─── Records provided

-- pv_equiv track=rewrite | github.com/bgutier5/Python_repository | python_practice/basic_scripts/test_matvec2.py | change_of_base
-- ===== SOURCE A (Python) =====
-- states = 3
--
-- mass = [1,1,1]
--
-- def change_of_base(x):
--  s = 0
--  if x == 0:
--   ivals = [0]*len(mass)
--   return(ivals)
--  s += 1
--
--  for i in range(len(mass)):
--   for l in range(1, states):
--    if s == x:
--     ivals = [0]*len(mass)
--     ivals[i] = l
--     ivals.reverse()
--     return(ivals)
--    s += 1
--
--  for j in range(len(mass)):
--   for i in range(j+1,len(mass)):
--    for l in range(1, states):
--     for m in range(1, states):
--      if s == x:
--       ivals = [0]*len(mass)
--       ivals[i] = l
--       ivals[j] = m
--       ivals.reverse()
--       return(ivals)
--      s += 1
--
--  if s <= x:
--   ivals = [0]*len(mass)
--   return(ivals)
-- ===== SOURCE B (Python) =====
-- states = 3
--
-- mass = [1, 1, 1]
--
-- def change_of_base(x):
--     # Build the full enumeration table once, then answer by direct indexing.
--     table = [[0] * len(mass)]
--     for i in range(len(mass)):
--         for l in range(1, states):
--             ivals = [0] * len(mass)
--             ivals[i] = l
--             ivals.reverse()
--             table.append(ivals)
--     for j in range(len(mass)):
--         for i in range(j + 1, len(mass)):
--             for l in range(1, states):
--                 for m in range(1, states):
--                     ivals = [0] * len(mass)
--                     ivals[i] = l
--                     ivals[j] = m
--                     ivals.reverse()
--                     table.append(ivals)
--     if 0 <= x < len(table):
--         return table[x]
--     if x >= len(table):
--         return [0] * len(mass)
--     return None
-- ===== Notes on version B (the rewrite author's own statement) =====
-- stated objective: simpler
-- what changed: B builds the full excitation table once with the same nested loops and then answers by direct indexing (table[x], a fresh zero vector past the end of the table, None for negative x), replacing A's counter-driven scan with early returns.
import Mathlib
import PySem

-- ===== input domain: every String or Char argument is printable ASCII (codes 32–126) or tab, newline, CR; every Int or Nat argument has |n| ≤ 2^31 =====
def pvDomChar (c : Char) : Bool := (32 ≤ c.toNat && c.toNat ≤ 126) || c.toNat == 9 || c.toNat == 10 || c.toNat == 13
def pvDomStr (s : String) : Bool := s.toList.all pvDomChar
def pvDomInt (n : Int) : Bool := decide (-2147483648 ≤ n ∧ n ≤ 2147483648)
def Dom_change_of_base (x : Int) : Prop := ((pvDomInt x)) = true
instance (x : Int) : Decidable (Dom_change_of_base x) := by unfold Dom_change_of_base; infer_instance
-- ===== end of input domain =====

-- B builds the full 19-entry enumeration table once and answers by direct indexing,
-- replacing A's counter-driven scan with early returns (objective: simpler decomposition).

-- ===== PORT A =====
def massA : List Int := [1, 1, 1]
def statesA : Int := 3

-- inner 'for l in range(1, states)' of the single-excitation block; state = (early return?, s)
-- loop indices come from range(...) so they are nonnegative: .toNat is exact here
def loopAl (i : Int) (ls : List Int) (s x : Int) : Option (List Int) × Int :=
  match ls with
  | [] => (none, s)
  | l :: rest =>
    if s = x then
      (some (((List.replicate massA.length (0 : Int)).set i.toNat l).reverse), s)
    else loopAl i rest (s + 1) x

-- 'for i in range(len(mass))' of the single-excitation block
def loopAi (is : List Int) (s x : Int) : Option (List Int) × Int :=
  match is with
  | [] => (none, s)
  | i :: rest =>
    match loopAl i (PySem.List.pyRange 1 statesA 1) s x with
    | (some r, s') => (some r, s')
    | (none, s') => loopAi rest s' x

-- innermost 'for m in range(1, states)' of the double-excitation block
def loopAm (i j l : Int) (ms : List Int) (s x : Int) : Option (List Int) × Int :=
  match ms with
  | [] => (none, s)
  | m :: rest =>
    if s = x then
      (some ((((List.replicate massA.length (0 : Int)).set i.toNat l).set j.toNat m).reverse), s)
    else loopAm i j l rest (s + 1) x

-- 'for l in range(1, states)' of the double-excitation block
def loopAn (i j : Int) (ls : List Int) (s x : Int) : Option (List Int) × Int :=
  match ls with
  | [] => (none, s)
  | l :: rest =>
    match loopAm i j l (PySem.List.pyRange 1 statesA 1) s x with
    | (some r, s') => (some r, s')
    | (none, s') => loopAn i j rest s' x

-- 'for i in range(j+1, len(mass))'
def loopAj (j : Int) (is : List Int) (s x : Int) : Option (List Int) × Int :=
  match is with
  | [] => (none, s)
  | i :: rest =>
    match loopAn i j (PySem.List.pyRange 1 statesA 1) s x with
    | (some r, s') => (some r, s')
    | (none, s') => loopAj j rest s' x

-- 'for j in range(len(mass))'
def loopAjj (js : List Int) (s x : Int) : Option (List Int) × Int :=
  match js with
  | [] => (none, s)
  | j :: rest =>
    match loopAj j (PySem.List.pyRange (j + 1) (massA.length : Int) 1) s x with
    | (some r, s') => (some r, s')
    | (none, s') => loopAjj rest s' x

def change_of_base (x : Int) : Option (List Int) :=
  if x = 0 then some (List.replicate massA.length 0)
  else
    match loopAi (PySem.List.pyRange 0 (massA.length : Int) 1) 1 x with
    | (some r, _) => some r
    | (none, s) =>
      match loopAjj (PySem.List.pyRange 0 (massA.length : Int) 1) s x with
      | (some r, _) => some r
      | (none, s') => if s' ≤ x then some (List.replicate massA.length 0) else none

-- ===== PORT B =====
def massB : List Int := [1, 1, 1]
def statesB : Int := 3

-- the enumeration table built once by B's nested loops
def tableB : List (List Int) :=
  let t0 : List (List Int) := [List.replicate massB.length (0 : Int)]
  let t1 := (PySem.List.pyRange 0 (massB.length : Int) 1).foldl (fun t i =>
      (PySem.List.pyRange 1 statesB 1).foldl (fun t l =>
        t ++ [((List.replicate massB.length (0 : Int)).set i.toNat l).reverse]) t) t0
  (PySem.List.pyRange 0 (massB.length : Int) 1).foldl (fun t j =>
    (PySem.List.pyRange (j + 1) (massB.length : Int) 1).foldl (fun t i =>
      (PySem.List.pyRange 1 statesB 1).foldl (fun t l =>
        (PySem.List.pyRange 1 statesB 1).foldl (fun t m =>
          t ++ [(((List.replicate massB.length (0 : Int)).set i.toNat l).set j.toNat m).reverse]) t) t) t) t1

def change_of_base_alt (x : Int) : Option (List Int) :=
  if 0 ≤ x ∧ x < (tableB.length : Int) then PySem.List.pyGet? tableB x
  else if (tableB.length : Int) ≤ x then some (List.replicate massB.length 0)
  else none

-- ===== PRECONDITION & SPEC =====
def Spec_change_of_base (x : Int) (out : Option (List Int)) : Prop := out = change_of_base_alt x
instance (x : Int) (out : Option (List Int)) : Decidable (Spec_change_of_base x out) := by unfold Spec_change_of_base; infer_instance

-- ===== CLAIM (what is proved, stated in full; the proofs are below) =====
def Claim_equal_change_of_base : Prop := ∀ (x : Int), Dom_change_of_base x → Spec_change_of_base x (change_of_base x)

-- ===== LEMMAS AND PROOFS =====
lemma loopAl_skip (i : Int) (ls : List Int) (s x : Int)
    (h : x < s ∨ s + (ls.length : Int) ≤ x) :
    loopAl i ls s x = (none, s + (ls.length : Int)) := by
  induction ls generalizing s with
  | nil => simp [loopAl]
  | cons l rest ih =>
    have hne : ¬ s = x := by simp at h; omega
    rw [loopAl, if_neg hne, ih (s + 1) (by simp at h; omega)]
    simp; omega

lemma loopAi_skip (is : List Int) (s x : Int)
    (h : x < s ∨ s + 2 * (is.length : Int) ≤ x) :
    loopAi is s x = (none, s + 2 * (is.length : Int)) := by
  induction is generalizing s with
  | nil => simp [loopAi]
  | cons i rest ih =>
    rw [loopAi, show PySem.List.pyRange 1 statesA 1 = [1, 2] from by decide,
      loopAl_skip i [1, 2] s x (by simp at h ⊢; omega),
      show s + (([1, 2] : List Int).length : Int) = s + 2 from by norm_num]
    show loopAi rest (s + 2) x = _
    rw [ih (s + 2) (by simp at h; omega)]
    simp; omega

lemma loopAm_skip (i j l : Int) (ms : List Int) (s x : Int)
    (h : x < s ∨ s + (ms.length : Int) ≤ x) :
    loopAm i j l ms s x = (none, s + (ms.length : Int)) := by
  induction ms generalizing s with
  | nil => simp [loopAm]
  | cons m rest ih =>
    have hne : ¬ s = x := by simp at h; omega
    rw [loopAm, if_neg hne, ih (s + 1) (by simp at h; omega)]
    simp; omega

lemma loopAn_skip (i j : Int) (ls : List Int) (s x : Int)
    (h : x < s ∨ s + 2 * (ls.length : Int) ≤ x) :
    loopAn i j ls s x = (none, s + 2 * (ls.length : Int)) := by
  induction ls generalizing s with
  | nil => simp [loopAn]
  | cons l rest ih =>
    rw [loopAn, show PySem.List.pyRange 1 statesA 1 = [1, 2] from by decide,
      loopAm_skip i j l [1, 2] s x (by simp at h ⊢; omega),
      show s + (([1, 2] : List Int).length : Int) = s + 2 from by norm_num]
    show loopAn i j rest (s + 2) x = _
    rw [ih (s + 2) (by simp at h; omega)]
    simp; omega

lemma loopAj_skip (j : Int) (is : List Int) (s x : Int)
    (h : x < s ∨ s + 4 * (is.length : Int) ≤ x) :
    loopAj j is s x = (none, s + 4 * (is.length : Int)) := by
  induction is generalizing s with
  | nil => simp [loopAj]
  | cons i rest ih =>
    rw [loopAj, show PySem.List.pyRange 1 statesA 1 = [1, 2] from by decide,
      loopAn_skip i j [1, 2] s x (by simp at h ⊢; omega),
      show s + 2 * (([1, 2] : List Int).length : Int) = s + 4 from by norm_num]
    show loopAj j rest (s + 4) x = _
    rw [ih (s + 4) (by simp at h; omega)]
    simp; omega

-- the common closed-form value table both ports reduce to
def chainD (x : Int) : Option (List Int) :=
  if x = 0 then some [0,0,0] else if x = 1 then some [0,0,1]
  else if x = 2 then some [0,0,2] else if x = 3 then some [0,1,0]
  else if x = 4 then some [0,2,0] else if x = 5 then some [1,0,0]
  else if x = 6 then some [2,0,0] else if x = 7 then some [0,1,1]
  else if x = 8 then some [0,1,2] else if x = 9 then some [0,2,1]
  else if x = 10 then some [0,2,2] else if x = 11 then some [1,0,1]
  else if x = 12 then some [1,0,2] else if x = 13 then some [2,0,1]
  else if x = 14 then some [2,0,2] else if x = 15 then some [1,1,0]
  else if x = 16 then some [1,2,0] else if x = 17 then some [2,1,0]
  else if x = 18 then some [2,2,0] else if 19 ≤ x then some [0,0,0] else none

lemma chain_tail (x : Int) (h : x < 0 ∨ 19 ≤ x) :
    chainD x = (if (19 : Int) ≤ x then some [0, 0, 0] else none) := by
  rw [chainD,
    if_neg (show ¬ x = 0 by omega),
    if_neg (show ¬ x = 1 by omega),
    if_neg (show ¬ x = 2 by omega),
    if_neg (show ¬ x = 3 by omega),
    if_neg (show ¬ x = 4 by omega),
    if_neg (show ¬ x = 5 by omega),
    if_neg (show ¬ x = 6 by omega),
    if_neg (show ¬ x = 7 by omega),
    if_neg (show ¬ x = 8 by omega),
    if_neg (show ¬ x = 9 by omega),
    if_neg (show ¬ x = 10 by omega),
    if_neg (show ¬ x = 11 by omega),
    if_neg (show ¬ x = 12 by omega),
    if_neg (show ¬ x = 13 by omega),
    if_neg (show ¬ x = 14 by omega),
    if_neg (show ¬ x = 15 by omega),
    if_neg (show ¬ x = 16 by omega),
    if_neg (show ¬ x = 17 by omega),
    if_neg (show ¬ x = 18 by omega)]

set_option maxHeartbeats 1000000 in
lemma A_chain (x : Int) : change_of_base x = chainD x := by
  rcases eq_or_ne x 0 with rfl | hx0
  · decide
  by_cases hmid : 1 ≤ x ∧ x ≤ 18
  · obtain ⟨h1, h2⟩ := hmid
    interval_cases x <;> decide
  · -- x < 0 or 19 ≤ x: every counter test misses, both loops run to completion with s = 19
    have hx : x < 1 ∨ 19 ≤ x := by omega
    have e1 : loopAi [0, 1, 2] 1 x = (none, 7) := by
      rw [loopAi_skip [0, 1, 2] 1 x (by simp; omega)]; norm_num
    have e2 : loopAj 0 [1, 2] 7 x = (none, 15) := by
      rw [loopAj_skip 0 [1, 2] 7 x (by simp; omega)]; norm_num
    have e3 : loopAj 1 [2] 15 x = (none, 19) := by
      rw [loopAj_skip 1 [2] 15 x (by simp; omega)]; norm_num
    have e4 : loopAj 2 [] 19 x = (none, 19) := by
      rw [loopAj_skip 2 [] 19 x (by simp; omega)]; norm_num
    have e7 : loopAjj [2] 19 x = (none, 19) := by
      rw [loopAjj, show PySem.List.pyRange (2 + 1) (massA.length : Int) 1 = [] from by decide, e4]
      rfl
    have e6 : loopAjj [1, 2] 15 x = (none, 19) := by
      rw [loopAjj, show PySem.List.pyRange (1 + 1) (massA.length : Int) 1 = [2] from by decide, e3]
      exact e7
    have e5 : loopAjj [0, 1, 2] 7 x = (none, 19) := by
      rw [loopAjj, show PySem.List.pyRange (0 + 1) (massA.length : Int) 1 = [1, 2] from by decide, e2]
      exact e6
    have eA : change_of_base x = (if (19 : Int) ≤ x then some (List.replicate massA.length 0) else none) := by
      rw [change_of_base, if_neg hx0,
        show PySem.List.pyRange 0 (massA.length : Int) 1 = [0, 1, 2] from by decide, e1]
      show (match loopAjj [0, 1, 2] 7 x with
        | (some r, _) => some r
        | (none, s') => if s' ≤ x then some (List.replicate massA.length 0) else none) = _
      rw [e5]
    rw [eA, show List.replicate massA.length (0 : Int) = [0, 0, 0] from by decide,
      chain_tail x (by omega)]

set_option maxHeartbeats 1000000 in
lemma B_chain (x : Int) : change_of_base_alt x = chainD x := by
  rcases eq_or_ne x 0 with rfl | hx0
  · decide
  by_cases hmid : 1 ≤ x ∧ x ≤ 18
  · obtain ⟨h1, h2⟩ := hmid
    interval_cases x <;> decide
  · have hlen : (tableB.length : Int) = 19 := by norm_num [show tableB.length = 19 from by decide]
    have hnot : ¬ (0 ≤ x ∧ x < (tableB.length : Int)) := by rw [hlen]; omega
    rw [change_of_base_alt, if_neg hnot, hlen,
      show List.replicate massB.length (0 : Int) = [0, 0, 0] from by decide,
      chain_tail x (by omega)]

-- ===== VERDICT (by name: the statement is the Claim_ definition above) =====
theorem change_of_base_spec : Claim_equal_change_of_base := by
  intro x _
  unfold Spec_change_of_base
  rw [A_chain, B_chain]
-- the heart: both characterisations agree on every cleaned list
theorem BSem_eq_ASem (cl : List String) : BSem cl = ASem cl := by
  cases cl with
  | nil => rfl
  | cons c0 rest =>
    simp only [BSem, ASem]
    by_cases hall : (rest.all fun n => pyFirst n == pyFirst c0) = true
    · rw [if_pos hall]
      have hrne : '/' ∉ c0.toList.takeWhile (fun x => x ≠ '/') := by
        intro hmem
        have := List.mem_takeWhile_imp hmem
        simp at this
      have hpf : ∀ n ∈ c0 :: rest,
          n.toList.takeWhile (fun x => x ≠ '/') = c0.toList.takeWhile (fun x => x ≠ '/') := by
        intro n hn
        rcases List.mem_cons.mp hn with rfl | hn
        · rfl
        · have := beq_iff_eq.mp (List.all_eq_true.mp hall n hn)
          have := congrArg String.toList this
          rwa [toList_pyFirst, toList_pyFirst] at this
      have hPpre : (c0.toList.takeWhile (fun x => x ≠ '/')) ++ ['/'] <+:
          (rest.foldl (fun acc n => lcp2 acc (n ++ "/")) (c0 ++ "/")).toList := by
        apply fold_lower
        · rw [toList_append_slash]; exact pf_slash_prefix c0.toList
        · intro n hn
          rw [← hpf n (by simp [hn])]
          exact pf_slash_prefix n.toList
      obtain ⟨t, ht⟩ := hPpre
      have hFt : (rest.foldl (fun acc n => lcp2 acc (n ++ "/")) (c0 ++ "/")).toList =
          (c0.toList.takeWhile (fun x => x ≠ '/')) ++ '/' :: t := by
        rw [← ht]; simp
      have hfind : PySem.Str.find (rest.foldl (fun acc n => lcp2 acc (n ++ "/")) (c0 ++ "/")) "/" =
          ((c0.toList.takeWhile (fun x => x ≠ '/')).length : Int) := by
        rw [PySem.Str.find_eq, toList_slash, hFt]
        exact find_at_slash _ t hrne
      rw [hfind, if_neg (by omega)]
      have hany : ((c0 :: rest).any fun n =>
          decide (((c0.toList.takeWhile (fun x => x ≠ '/')).length : Int) < PySem.Str.len n)) =
          (pySlash c0 || rest.any pySlash) := by
        rw [← List.any_cons]
        apply PySem.List.any_congr_mem
        intro n hn
        rw [Bool.eq_iff_iff]
        rw [decide_eq_true_iff, PySem.Str.len_eq, pySlash_iff, slash_mem_iff_lt, hpf n hn]
        constructor <;> intro h <;> exact_mod_cast h
      rw [hany]
      have hslice : PySem.Str.slice (rest.foldl (fun acc n => lcp2 acc (n ++ "/")) (c0 ++ "/"))
          none (some ((c0.toList.takeWhile (fun x => x ≠ '/')).length : Int)) = pyFirst c0 := by
        apply String.toList_inj.mp
        rw [toList_pyFirst]
        simp only [PySem.Str.toList_slice, PySem.Chars.slice_eq_listSlice]
        rw [PySem.List.slice_to_natCast, hFt, List.take_left]
      rw [hslice]
    · rw [if_neg hall]
      obtain ⟨n, hn, hne⟩ : ∃ n ∈ rest, ¬ (pyFirst n == pyFirst c0) = true := by
        by_contra h
        push Not at h
        exact hall (List.all_eq_true.mpr h)
      have hnoslash : '/' ∉ (rest.foldl (fun acc n => lcp2 acc (n ++ "/")) (c0 ++ "/")).toList := by
        intro hmem
        set P := (rest.foldl (fun acc n => lcp2 acc (n ++ "/")) (c0 ++ "/")).toList with hP
        have hdw : P.dropWhile (fun x => x ≠ '/') ≠ [] := by
          intro h0
          have htw : P.takeWhile (fun x => x ≠ '/') = P := by
            have := List.takeWhile_append_dropWhile (p := fun x => decide (x ≠ '/')) (l := P)
            rw [h0, List.append_nil] at this
            exact this
          have := List.mem_takeWhile_imp (htw ▸ hmem)
          simp at this
        obtain ⟨d, u, hd⟩ := List.exists_cons_of_ne_nil hdw
        have hc : d = '/' := dropWhile_head_slash hd
        have hqp : (P.takeWhile (fun x => x ≠ '/')) ++ ['/'] <+: P := by
          refine ⟨u, ?_⟩
          have h0 := List.takeWhile_append_dropWhile (p := fun x => decide (x ≠ '/')) (l := P)
          rw [hd, hc] at h0
          rw [List.append_assoc, List.singleton_append]
          exact h0
        have hq : '/' ∉ P.takeWhile (fun x => x ≠ '/') := by
          intro h
          have := List.mem_takeWhile_imp h
          simp at this
        obtain ⟨hA, hAll⟩ := fold_bounds rest (c0 ++ "/")
        rw [toList_append_slash] at hA
        have e1 := root_of_prefix _ c0.toList hq (hqp.trans hA)
        have e2 := root_of_prefix _ n.toList hq (hqp.trans (hAll n hn))
        apply hne
        rw [beq_iff_eq]
        apply String.toList_inj.mp
        rw [toList_pyFirst, toList_pyFirst, e1, e2]
      have hfind : PySem.Str.find (rest.foldl (fun acc n => lcp2 acc (n ++ "/")) (c0 ++ "/")) "/" = -1 := by
        rw [PySem.Str.find_eq, toList_slash]
        exact (PySem.Chars.find_eq_neg_one_iff _ _).mpr
          (fun h => hnoslash ((List.singleton_infix_iff _ _).mp h))
      rw [hfind]
      simp

-- ===== VERDICT (by name: the statement is the Claim_ definition above) =====
theorem detect_archive_root_py_spec : Claim_equal_detect_archive_root_py := by
  intro names _
  unfold Spec_detect_archive_root_py
  rw [A_eq_ASem, alt_eq_BSem, BSem_eq_ASem]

──────

Assignment:
Write down, word for word, the lines above from the one containing "else if x = 2" through the one containing "else if x = 8", both ends included.

Task output:
  else if x = 2 then some [0,0,2] else if x = 3 then some [0,1,0]
  else if x = 4 then some [0,2,0] else if x = 5 then some [1,0,0]
  else if x = 6 then some [2,0,0] else if x = 7 then some [0,1,1]
  else if x = 8 then some [0,1,2] else if x = 9 then some [0,2,1]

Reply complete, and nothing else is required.